To do:
Nothing in the data may be altered, so output all of it exactly.
----- Data for this exercise -----
-- pv_equiv track=rewrite | github.com/yuejoyceliu/scripts_for_lab | mergeOPTlog.py | outname
-- ===== SOURCE A (Python) =====
-- def outname(s1,s2):
-- #return the name of output file, should be the same part of name s1 and s2 plus 'merge.log'
--     s=''
--     for i in range(min(len(s1),len(s2))):
--         if s1[i]==s2[i]:
--             s += s1[i]
--         else:
--             break
--     s = s+'merge.log'
--     return s
-- ===== SOURCE B (Python) =====
-- def outname(s1, s2):
--     # boundary-finding: index of first mismatch (default: min length), then one slice
--     n = min(len(s1), len(s2))
--     i = next((k for k in range(n) if s1[k] != s2[k]), n)
--     return s1[:i] + 'merge.log'
-- ===== Notes on version B (the rewrite author's own statement) =====
-- stated objective: simpler
-- what changed: Replaces the character-accumulating loop with a boundary-finding step (index of first mismatch via next() over a generator, defaulting to the min length) followed by a single slice plus the suffix. (single slice avoids per-character string concatenation)
import Mathlib
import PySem

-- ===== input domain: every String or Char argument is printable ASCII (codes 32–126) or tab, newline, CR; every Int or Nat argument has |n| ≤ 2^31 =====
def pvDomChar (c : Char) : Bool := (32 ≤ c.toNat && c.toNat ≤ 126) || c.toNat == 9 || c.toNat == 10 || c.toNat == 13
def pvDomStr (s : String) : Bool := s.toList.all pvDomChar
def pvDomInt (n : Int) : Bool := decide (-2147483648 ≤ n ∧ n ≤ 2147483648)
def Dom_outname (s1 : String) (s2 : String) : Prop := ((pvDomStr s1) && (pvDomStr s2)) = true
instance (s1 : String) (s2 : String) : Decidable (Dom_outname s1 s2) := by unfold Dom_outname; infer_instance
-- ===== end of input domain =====

-- B replaces A's character-accumulating loop by a first-mismatch index search plus one slice (simpler decomposition, same cost).


-- ===== PORT A =====
-- A's for-loop over range(min(len,len)) with break, accumulating matched chars in s.
-- s1[i]/s2[i] with 0 ≤ i < length are exact as getElem! here (never raise).
def outnameGo (c1 c2 : List Char) (n : Nat) (i : Nat) (s : List Char) : List Char :=
  if _h : i < n then
    if c1[i]! = c2[i]! then outnameGo c1 c2 n (i + 1) (s ++ [c1[i]!]) else s
  else s
termination_by n - i

def outname (s1 : String) (s2 : String) : String :=
  String.mk (outnameGo s1.toList s2.toList (min s1.toList.length s2.toList.length) 0 []
             ++ ("merge.log").toList)

-- ===== PORT B =====
-- index of first mismatch (find? over range, default n), then a single take/slice
def outname_alt (s1 : String) (s2 : String) : String :=
  let c1 := s1.toList
  let c2 := s2.toList
  let n := min c1.length c2.length
  let i := ((List.range n).find? (fun k => !(c1[k]! == c2[k]!))).getD n
  String.mk (c1.take i ++ ("merge.log").toList)

-- ===== PRECONDITION & SPEC =====
def Spec_outname (s1 : String) (s2 : String) (out : String) : Prop := out = outname_alt s1 s2
instance (s1 : String) (s2 : String) (out : String) : Decidable (Spec_outname s1 s2 out) := by unfold Spec_outname; infer_instance

-- ===== CLAIM (what is proved, stated in full; the proofs are below) =====
def Claim_equal_outname : Prop := ∀ (s1 : String) (s2 : String), Dom_outname s1 s2 → Spec_outname s1 s2 (outname s1 s2)

-- ===== LEMMAS AND PROOFS =====

/-- common prefix, structural reference implementation -/
def cp : List Char → List Char → List Char
  | a :: as, b :: bs => if a = b then a :: cp as bs else []
  | _, _ => []

theorem cp_nil_left (l : List Char) : cp [] l = [] := by cases l <;> rfl
theorem cp_nil_right (l : List Char) : cp l [] = [] := by cases l <;> rfl

theorem outnameGo_eq_cp (c1 c2 : List Char) (i : Nat) (acc : List Char) :
    outnameGo c1 c2 (min c1.length c2.length) i acc = acc ++ cp (c1.drop i) (c2.drop i) := by
  generalize hk : min c1.length c2.length - i = k
  induction k generalizing i acc with
  | zero =>
      have h : ¬ i < min c1.length c2.length := by omega
      rw [outnameGo, dif_neg h]
      rcases Nat.min_le_left c1.length c2.length |>.lt_or_eq with _ | _
      all_goals {
        rcases Nat.lt_or_ge i c1.length with h1 | h1
        · have h2 : c2.length ≤ i := by omega
          rw [List.drop_eq_nil_of_le h2, cp_nil_right, List.append_nil]
        · rw [List.drop_eq_nil_of_le h1, cp_nil_left, List.append_nil] }
  | succ k ih =>
      have h : i < min c1.length c2.length := by omega
      have h1 : i < c1.length := lt_of_lt_of_le h (Nat.min_le_left _ _)
      have h2 : i < c2.length := lt_of_lt_of_le h (Nat.min_le_right _ _)
      rw [outnameGo, dif_pos h, List.drop_eq_getElem_cons h1, List.drop_eq_getElem_cons h2,
          getElem!_pos c1 i h1, getElem!_pos c2 i h2]
      by_cases he : c1[i] = c2[i]
      · rw [if_pos he, cp, if_pos he, ih (i + 1) _ (by omega), List.append_assoc]
        rfl
      · rw [if_neg he, cp, if_neg he, List.append_nil]

/-- B's first-mismatch index is the length of the common prefix. -/
theorem find_eq_cp_length (c1 c2 : List Char) :
    (((List.range (min c1.length c2.length)).find?
        (fun k => !(c1[k]! == c2[k]!))).getD (min c1.length c2.length))
      = (cp c1 c2).length := by
  induction c1 generalizing c2 with
  | nil => simp [cp_nil_left]
  | cons a as ih =>
      cases c2 with
      | nil => simp [cp_nil_right]
      | cons b bs =>
          rw [List.length_cons, List.length_cons, Nat.succ_min_succ,
              List.range_succ_eq_map, List.find?_cons]
          by_cases hab : a = b
          · have hp : (!((a :: as)[0]! == (b :: bs)[0]!)) = false := by
              simp [hab]
            rw [hp, List.find?_map]
            have hfun : ((fun k => !((a :: as)[k]! == (b :: bs)[k]!)) ∘ Nat.succ)
                = (fun k => !(as[k]! == bs[k]!)) := by
              funext k
              simp [Function.comp]
            rw [hfun]
            cases hfo : (List.range (min as.length bs.length)).find?
                (fun k => !(as[k]! == bs[k]!)) with
            | none =>
                have := ih bs
                rw [hfo] at this
                simp only [Option.map_none, Option.getD_none] at this ⊢
                rw [cp, if_pos hab, List.length_cons, ← this]
            | some j =>
                have := ih bs
                rw [hfo] at this
                simp only [Option.map_some, Option.getD_some] at this ⊢
                rw [cp, if_pos hab, List.length_cons, ← this]
          · have hp : (!((a :: as)[0]! == (b :: bs)[0]!)) = true := by
              simp [hab]
            rw [hp]
            simp [cp, hab]

theorem cp_take (c1 c2 : List Char) : c1.take (cp c1 c2).length = cp c1 c2 := by
  induction c1 generalizing c2 with
  | nil => simp [cp_nil_left]
  | cons a as ih =>
      cases c2 with
      | nil => simp [cp_nil_right]
      | cons b bs =>
          rw [cp]
          by_cases hab : a = b
          · rw [if_pos hab, List.length_cons, List.take_succ_cons, ih bs]
          · rw [if_neg hab]
            simp

-- ===== VERDICT (by name: the statement is the Claim_ definition above) =====
theorem outname_spec : Claim_equal_outname := by
  intro s1 s2 _
  unfold Spec_outname outname outname_alt
  simp only []
  rw [outnameGo_eq_cp, find_eq_cp_length, cp_take]
  simp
-----
Solution for this exercise:
-- pv_equiv track=rewrite | github.com/yuejoyceliu/scripts_for_lab | mergeOPTlog.py | outname
-- ===== SOURCE A (Python) =====
-- def outname(s1,s2):
-- #return the name of output file, should be the same part of name s1 and s2 plus 'merge.log'
--     s=''
--     for i in range(min(len(s1),len(s2))):
--         if s1[i]==s2[i]:
--             s += s1[i]
--         else:
--             break
--     s = s+'merge.log'
--     return s
-- ===== SOURCE B (Python) =====
-- def outname(s1, s2):
--     # boundary-finding: index of first mismatch (default: min length), then one slice
--     n = min(len(s1), len(s2))
--     i = next((k for k in range(n) if s1[k] != s2[k]), n)
--     return s1[:i] + 'merge.log'
-- ===== Notes on version B (the rewrite author's own statement) =====
-- stated objective: simpler
-- what changed: Replaces the character-accumulating loop with a boundary-finding step (index of first mismatch via next() over a generator, defaulting to the min length) followed by a single slice plus the suffix. (single slice avoids per-character string concatenation)
import Mathlib
import PySem

-- ===== input domain: every String or Char argument is printable ASCII (codes 32–126) or tab, newline, CR; every Int or Nat argument has |n| ≤ 2^31 =====
def pvDomChar (c : Char) : Bool := (32 ≤ c.toNat && c.toNat ≤ 126) || c.toNat == 9 || c.toNat == 10 || c.toNat == 13
def pvDomStr (s : String) : Bool := s.toList.all pvDomChar
def pvDomInt (n : Int) : Bool := decide (-2147483648 ≤ n ∧ n ≤ 2147483648)
def Dom_outname (s1 : String) (s2 : String) : Prop := ((pvDomStr s1) && (pvDomStr s2)) = true
instance (s1 : String) (s2 : String) : Decidable (Dom_outname s1 s2) := by unfold Dom_outname; infer_instance
-- ===== end of input domain =====

-- B replaces A's character-accumulating loop by a first-mismatch index search plus one slice (simpler decomposition, same cost).


-- ===== PORT A =====
-- A's for-loop over range(min(len,len)) with break, accumulating matched chars in s.
-- s1[i]/s2[i] with 0 ≤ i < length are exact as getElem! here (never raise).
def outnameGo (c1 c2 : List Char) (n : Nat) (i : Nat) (s : List Char) : List Char :=
  if _h : i < n then
    if c1[i]! = c2[i]! then outnameGo c1 c2 n (i + 1) (s ++ [c1[i]!]) else s
  else s
termination_by n - i

def outname (s1 : String) (s2 : String) : String :=
  String.mk (outnameGo s1.toList s2.toList (min s1.toList.length s2.toList.length) 0 []
             ++ ("merge.log").toList)

-- ===== PORT B =====
-- index of first mismatch (find? over range, default n), then a single take/slice
def outname_alt (s1 : String) (s2 : String) : String :=
  let c1 := s1.toList
  let c2 := s2.toList
  let n := min c1.length c2.length
  let i := ((List.range n).find? (fun k => !(c1[k]! == c2[k]!))).getD n
  String.mk (c1.take i ++ ("merge.log").toList)

-- ===== PRECONDITION & SPEC =====
def Spec_outname (s1 : String) (s2 : String) (out : String) : Prop := out = outname_alt s1 s2
instance (s1 : String) (s2 : String) (out : String) : Decidable (Spec_outname s1 s2 out) := by unfold Spec_outname; infer_instance

-- ===== CLAIM (what is proved, stated in full; the proofs are below) =====
def Claim_equal_outname : Prop := ∀ (s1 : String) (s2 : String), Dom_outname s1 s2 → Spec_outname s1 s2 (outname s1 s2)

-- ===== LEMMAS AND PROOFS =====

/-- common prefix, structural reference implementation -/
def cp : List Char → List Char → List Char
  | a :: as, b :: bs => if a = b then a :: cp as bs else []
  | _, _ => []

theorem cp_nil_left (l : List Char) : cp [] l = [] := by cases l <;> rfl
theorem cp_nil_right (l : List Char) : cp l [] = [] := by cases l <;> rfl

theorem outnameGo_eq_cp (c1 c2 : List Char) (i : Nat) (acc : List Char) :
    outnameGo c1 c2 (min c1.length c2.length) i acc = acc ++ cp (c1.drop i) (c2.drop i) := by
  generalize hk : min c1.length c2.length - i = k
  induction k generalizing i acc with
  | zero =>
      have h : ¬ i < min c1.length c2.length := by omega
      rw [outnameGo, dif_neg h]
      rcases Nat.min_le_left c1.length c2.length |>.lt_or_eq with _ | _
      all_goals {
        rcases Nat.lt_or_ge i c1.length with h1 | h1
        · have h2 : c2.length ≤ i := by omega
          rw [List.drop_eq_nil_of_le h2, cp_nil_right, List.append_nil]
        · rw [List.drop_eq_nil_of_le h1, cp_nil_left, List.append_nil] }
  | succ k ih =>
      have h : i < min c1.length c2.length := by omega
      have h1 : i < c1.length := lt_of_lt_of_le h (Nat.min_le_left _ _)
      have h2 : i < c2.length := lt_of_lt_of_le h (Nat.min_le_right _ _)
      rw [outnameGo, dif_pos h, List.drop_eq_getElem_cons h1, List.drop_eq_getElem_cons h2,
          getElem!_pos c1 i h1, getElem!_pos c2 i h2]
      by_cases he : c1[i] = c2[i]
      · rw [if_pos he, cp, if_pos he, ih (i + 1) _ (by omega), List.append_assoc]
        rfl
      · rw [if_neg he, cp, if_neg he, List.append_nil]

/-- B's first-mismatch index is the length of the common prefix. -/
theorem find_eq_cp_length (c1 c2 : List Char) :
    (((List.range (min c1.length c2.length)).find?
        (fun k => !(c1[k]! == c2[k]!))).getD (min c1.length c2.length))
      = (cp c1 c2).length := by
  induction c1 generalizing c2 with
  | nil => simp [cp_nil_left]
  | cons a as ih =>
      cases c2 with
      | nil => simp [cp_nil_right]
      | cons b bs =>
          rw [List.length_cons, List.length_cons, Nat.succ_min_succ,
              List.range_succ_eq_map, List.find?_cons]
          by_cases hab : a = b
          · have hp : (!((a :: as)[0]! == (b :: bs)[0]!)) = false := by
              simp [hab]
            rw [hp, List.find?_map]
            have hfun : ((fun k => !((a :: as)[k]! == (b :: bs)[k]!)) ∘ Nat.succ)
                = (fun k => !(as[k]! == bs[k]!)) := by
              funext k
              simp [Function.comp]
            rw [hfun]
            cases hfo : (List.range (min as.length bs.length)).find?
                (fun k => !(as[k]! == bs[k]!)) with
            | none =>
                have := ih bs
                rw [hfo] at this
                simp only [Option.map_none, Option.getD_none] at this ⊢
                rw [cp, if_pos hab, List.length_cons, ← this]
            | some j =>
                have := ih bs
                rw [hfo] at this
                simp only [Option.map_some, Option.getD_some] at this ⊢
                rw [cp, if_pos hab, List.length_cons, ← this]
          · have hp : (!((a :: as)[0]! == (b :: bs)[0]!)) = true := by
              simp [hab]
            rw [hp]
            simp [cp, hab]

theorem cp_take (c1 c2 : List Char) : c1.take (cp c1 c2).length = cp c1 c2 := by
  induction c1 generalizing c2 with
  | nil => simp [cp_nil_left]
  | cons a as ih =>
      cases c2 with
      | nil => simp [cp_nil_right]
      | cons b bs =>
          rw [cp]
          by_cases hab : a = b
          · rw [if_pos hab, List.length_cons, List.take_succ_cons, ih bs]
          · rw [if_neg hab]
            simp

-- ===== VERDICT (by name: the statement is the Claim_ definition above) =====
theorem outname_spec : Claim_equal_outname := by
  intro s1 s2 _
  unfold Spec_outname outname outname_alt
  simp only []
  rw [outnameGo_eq_cp, find_eq_cp_length, cp_take]
  simp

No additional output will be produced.